- TASK GOAL -
Below are some records. Print exactly the lines between the one holding "rw [List.append_assoc]" and the one holding "(pvALoop l d", inclusive, and nothing else.

☆ ☆ ☆ ☆

-- pv_equiv track=rewrite | github.com/jdwalkerzhere/aoc-2022-1 | utils.py | populate_calorie_data
-- ===== SOURCE A (Python) =====
-- def populate_calorie_data(cal_list):
--     elf_calories = {}
--     ind = 0
--     elf = 1
--
--     while ind < len(cal_list):
--         if cal_list[ind] == '':
--             elf += 1
--             ind += 1
--             continue
--         if elf not in elf_calories:
--             elf_calories[elf] = int(cal_list[ind])
--             ind += 1
--         else:
--             elf_calories[elf] += int(cal_list[ind])
--             ind += 1
--     return elf_calories
-- ===== SOURCE B (Python) =====
-- def populate_calorie_data(cal_list):
--     groups = []
--     cur = []
--     for line in cal_list:
--         if line == '':
--             groups.append(cur)
--             cur = []
--         else:
--             cur.append(int(line))
--     groups.append(cur)
--     return {i + 1: sum(g) for i, g in enumerate(groups) if g}
-- ===== Notes on version B (the rewrite author's own statement) =====
-- stated objective: simpler
-- what changed: Replaces the index/while loop that interleaves an elf counter with first-insert-vs-increment dict updates by a grouping pass (split on '') followed by one dict comprehension that sums each non-empty group with its 1-based enumerate index.
import Mathlib
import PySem

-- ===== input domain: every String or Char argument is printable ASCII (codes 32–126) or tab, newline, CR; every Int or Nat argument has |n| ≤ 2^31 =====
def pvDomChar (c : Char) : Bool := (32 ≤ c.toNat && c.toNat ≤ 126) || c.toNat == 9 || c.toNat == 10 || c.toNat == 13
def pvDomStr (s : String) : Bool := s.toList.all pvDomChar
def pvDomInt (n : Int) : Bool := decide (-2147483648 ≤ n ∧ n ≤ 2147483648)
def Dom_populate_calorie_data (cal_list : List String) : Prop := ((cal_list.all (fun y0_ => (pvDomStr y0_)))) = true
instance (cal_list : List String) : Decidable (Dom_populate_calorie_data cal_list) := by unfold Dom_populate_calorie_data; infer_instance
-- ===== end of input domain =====

-- B replaces A's interleaved counter/first-vs-increment dict loop by a grouping pass plus one
-- enumerate/filter/sum comprehension (objective: simpler decomposition, same cost).

-- ===== PORT A =====
-- the while loop over ind, carrying the dict and the current elf number
def pvALoop (l : List String) (d : PySem.Dict Int Int) (elf : Int) : PySem.Dict Int Int :=
  match l with
  | [] => d
  | s :: rest =>
    if s = "" then pvALoop rest d (elf + 1)
    else if d.contains elf = false then
      pvALoop rest (d.insert elf ((PySem.Int.ofStr? s).getD 0)) elf
    else
      pvALoop rest (d.insert elf (d.getD elf 0 + (PySem.Int.ofStr? s).getD 0)) elf

def populate_calorie_data (cal_list : List String) : List (Int × Int) :=
  (pvALoop cal_list PySem.Dict.empty 1).items

-- ===== PORT B =====
-- grouping pass: groups done so far, and the current group being built
def pvBLoop (l : List String) (groups : List (List Int)) (cur : List Int) : List (List Int) :=
  match l with
  | [] => groups ++ [cur]
  | s :: rest =>
    if s = "" then pvBLoop rest (groups ++ [cur]) []
    else pvBLoop rest groups (cur ++ [(PySem.Int.ofStr? s).getD 0])

def populate_calorie_data_alt (cal_list : List String) : List (Int × Int) :=
  ((PySem.List.enumerate (pvBLoop cal_list [] []) 0).filter (fun p => !p.2.isEmpty)).map
    (fun p => (p.1 + 1, p.2.sum))

-- ===== PRECONDITION & SPEC =====
-- Pre_ excludes exactly the inputs on which Python A raises ValueError: a non-empty line that
-- int() does not accept.
def Pre_populate_calorie_data (cal_list : List String) : Prop :=
  ∀ s ∈ cal_list, s = "" ∨ (PySem.Int.ofStr? s).isSome = true
instance (cal_list : List String) : Decidable (Pre_populate_calorie_data cal_list) := by
  unfold Pre_populate_calorie_data; infer_instance

def pvWitness_populate_calorie_data : List String := ["100", "200", "", "", "300", ""]

def Spec_populate_calorie_data (cal_list : List String) (out : List (Int × Int)) : Prop := out = populate_calorie_data_alt cal_list
instance (cal_list : List String) (out : List (Int × Int)) : Decidable (Spec_populate_calorie_data cal_list out) := by unfold Spec_populate_calorie_data; infer_instance

-- ===== CLAIM (what is proved, stated in full; the proofs are below) =====
def Claim_equal_populate_calorie_data : Prop := ∀ (cal_list : List String), Dom_populate_calorie_data cal_list → Pre_populate_calorie_data cal_list → Spec_populate_calorie_data cal_list (populate_calorie_data cal_list)

-- ===== LEMMAS AND PROOFS =====

-- the (key, sum) entry a group contributes: nothing if the group is empty
def pvEmit (elf : Int) (cur : List Int) : List (Int × Int) :=
  if cur.isEmpty then [] else [(elf, cur.sum)]

-- common normal form of both programs: remaining lines, current elf number, current group
def pvSpecF (l : List String) (elf : Int) (cur : List Int) : List (Int × Int) :=
  match l with
  | [] => pvEmit elf cur
  | s :: rest =>
    if s = "" then pvEmit elf cur ++ pvSpecF rest (elf + 1) []
    else pvSpecF rest elf (cur ++ [(PySem.Int.ofStr? s).getD 0])

-- B's post-processing, with a general enumerate start
def pvPost (gs : List (List Int)) (st : Int) : List (Int × Int) :=
  ((PySem.List.enumerate gs st).filter (fun p => !p.2.isEmpty)).map (fun p => (p.1 + 1, p.2.sum))

theorem pvPost_append_singleton (gs : List (List Int)) (g : List Int) (st : Int) :
    pvPost (gs ++ [g]) st = pvPost gs st ++ pvEmit (st + gs.length + 1) g := by
  unfold pvPost pvEmit
  rw [PySem.List.enumerate_append]
  simp only [PySem.List.enumerate_cons, PySem.List.enumerate_nil, List.filter_append, List.map_append]
  by_cases h : g.isEmpty <;> simp [h]

theorem pvBLoop_post (l : List String) (gs : List (List Int)) (cur : List Int) (st : Int) :
    pvPost (pvBLoop l gs cur) st = pvPost gs st ++ pvSpecF l (st + gs.length + 1) cur := by
  induction l generalizing gs cur with
  | nil => simp [pvBLoop, pvSpecF, pvPost_append_singleton]
  | cons s rest ih =>
    unfold pvBLoop pvSpecF
    by_cases h : s = ""
    · rw [if_pos h, if_pos h, ih, pvPost_append_singleton]
      simp only [List.length_append, List.length_cons, List.length_nil]
      push_cast
      ring_nf
      rw [List.append_assoc]
    · rw [if_neg h, if_neg h, ih]

theorem pvALoop_items (l : List String) (d : PySem.Dict Int Int) (pre : List (Int × Int))
    (elf : Int) (cur : List Int)
    (hitems : d.items = pre ++ pvEmit elf cur)
    (hnd : (pre.map Prod.fst).Nodup)
    (hlt : ∀ k ∈ pre.map Prod.fst, k < elf) :
    (pvALoop l d elf).items = pre ++ pvSpecF l elf cur := by
  induction l generalizing d pre elf cur with
  | nil => simpa [pvALoop, pvSpecF] using hitems
  | cons s rest ih =>
    have hkeys : d.keys = pre.map Prod.fst ++ (pvEmit elf cur).map Prod.fst := by
      simp [PySem.Dict.keys, hitems]
    have helfpre : elf ∉ pre.map Prod.fst := fun h => lt_irrefl elf (hlt elf h)
    unfold pvALoop pvSpecF
    by_cases hs : s = ""
    · rw [if_pos hs, if_pos hs]
      rw [ih d (pre ++ pvEmit elf cur) (elf + 1) []
        (by simpa [pvEmit] using hitems)
        (by
          unfold pvEmit
          by_cases hc : cur.isEmpty
          · simp [hc, hnd]
          · simp [hc, List.nodup_append, hnd]
            exact fun a x hmem hax => helfpre (hax ▸ List.mem_map_of_mem hmem))
        (by
          intro k hk
          unfold pvEmit at hk
          by_cases hc : cur.isEmpty
          · rw [if_pos hc] at hk
            simp only [List.append_nil] at hk
            exact lt_trans (hlt k hk) (by omega)
          · rw [if_neg hc, List.map_append] at hk
            rcases List.mem_append.mp hk with hk | hk
            · exact lt_trans (hlt k hk) (by omega)
            · simp at hk
              omega)]
      unfold pvEmit
      by_cases hc : cur.isEmpty <;> simp [hc]
    · rw [if_neg hs, if_neg hs]
      have hcont : d.contains elf = decide (elf ∈ d.keys) :=
        PySem.Dict.contains_eq_decide_mem_keys d elf
      by_cases hc : cur.isEmpty
      · -- current group empty: elf not yet a key, fresh insert appends
        have hcur : cur = [] := by simpa [List.isEmpty_iff] using hc
        have hmem : elf ∉ d.keys := by
          rw [hkeys]; simp [pvEmit, hc, helfpre]
        have hcontf : d.contains elf = false := by simp [hcont, hmem]
        rw [if_pos hcontf]
        rw [ih _ pre elf [(PySem.Int.ofStr? s).getD 0]
          (by
            rw [PySem.Dict.items_insert_of_not_contains d _ hcontf, hitems]
            simp [pvEmit, hc])
          hnd hlt]
        simp [hcur]
      · -- current group non-empty: elf is the last key, in-place overwrite
        have hmem : elf ∈ d.keys := by rw [hkeys]; simp [pvEmit, hc]
        have hcontt : d.contains elf = true := by simp [hcont, hmem]
        have hcontf : ¬ d.contains elf = false := by simp [hcontt]
        rw [if_neg hcontf]
        have hndk : d.keys.Nodup := by
          rw [hkeys]
          unfold pvEmit
          rw [if_neg hc]
          simp [List.nodup_append, hnd]
          exact fun a x hmem hax => helfpre (hax ▸ List.mem_map_of_mem hmem)
        have hmemit : (elf, cur.sum) ∈ d.items := by
          rw [hitems]; simp [pvEmit, hc]
        have hgetD : d.getD elf 0 = cur.sum :=
          PySem.Dict.getD_of_mem_items d hmemit hndk 0
        rw [ih _ pre elf (cur ++ [(PySem.Int.ofStr? s).getD 0])
          (by
            rw [PySem.Dict.items_insert_of_contains d _ hcontt, hitems]
            rw [List.map_append]
            congr 1
            · refine (List.map_congr_left ?_).trans (List.map_id _)
              intro p hp
              have hp1 : p.1 ∈ pre.map Prod.fst := List.mem_map_of_mem hp
              have hne : p.1 ≠ elf := fun he => helfpre (he ▸ hp1)
              simp [hne]
            · simp [pvEmit, hc, hgetD])
          hnd hlt]

-- ===== VERDICT (by name: the statement is the Claim_ definition above) =====
theorem populate_calorie_data_spec : Claim_equal_populate_calorie_data := by
  intro cal_list _ _
  unfold Spec_populate_calorie_data populate_calorie_data populate_calorie_data_alt
  rw [pvALoop_items cal_list PySem.Dict.empty [] 1 []
    (by simp [pvEmit, PySem.Dict.empty]) (by simp) (by simp)]
  rw [show ((PySem.List.enumerate (pvBLoop cal_list [] []) 0).filter (fun p => !p.2.isEmpty)).map
      (fun p => (p.1 + 1, p.2.sum)) = pvPost (pvBLoop cal_list [] []) 0 from rfl]
  rw [pvBLoop_post cal_list [] [] 0]
  simp [pvPost]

☆ ☆ ☆ ☆

- RESULT FOR THIS TASK -
      rw [List.append_assoc]
    · rw [if_neg h, if_neg h, ih]

theorem pvALoop_items (l : List String) (d : PySem.Dict Int Int) (pre : List (Int × Int))
    (elf : Int) (cur : List Int)
    (hitems : d.items = pre ++ pvEmit elf cur)
    (hnd : (pre.map Prod.fst).Nodup)
    (hlt : ∀ k ∈ pre.map Prod.fst, k < elf) :
    (pvALoop l d elf).items = pre ++ pvSpecF l elf cur := by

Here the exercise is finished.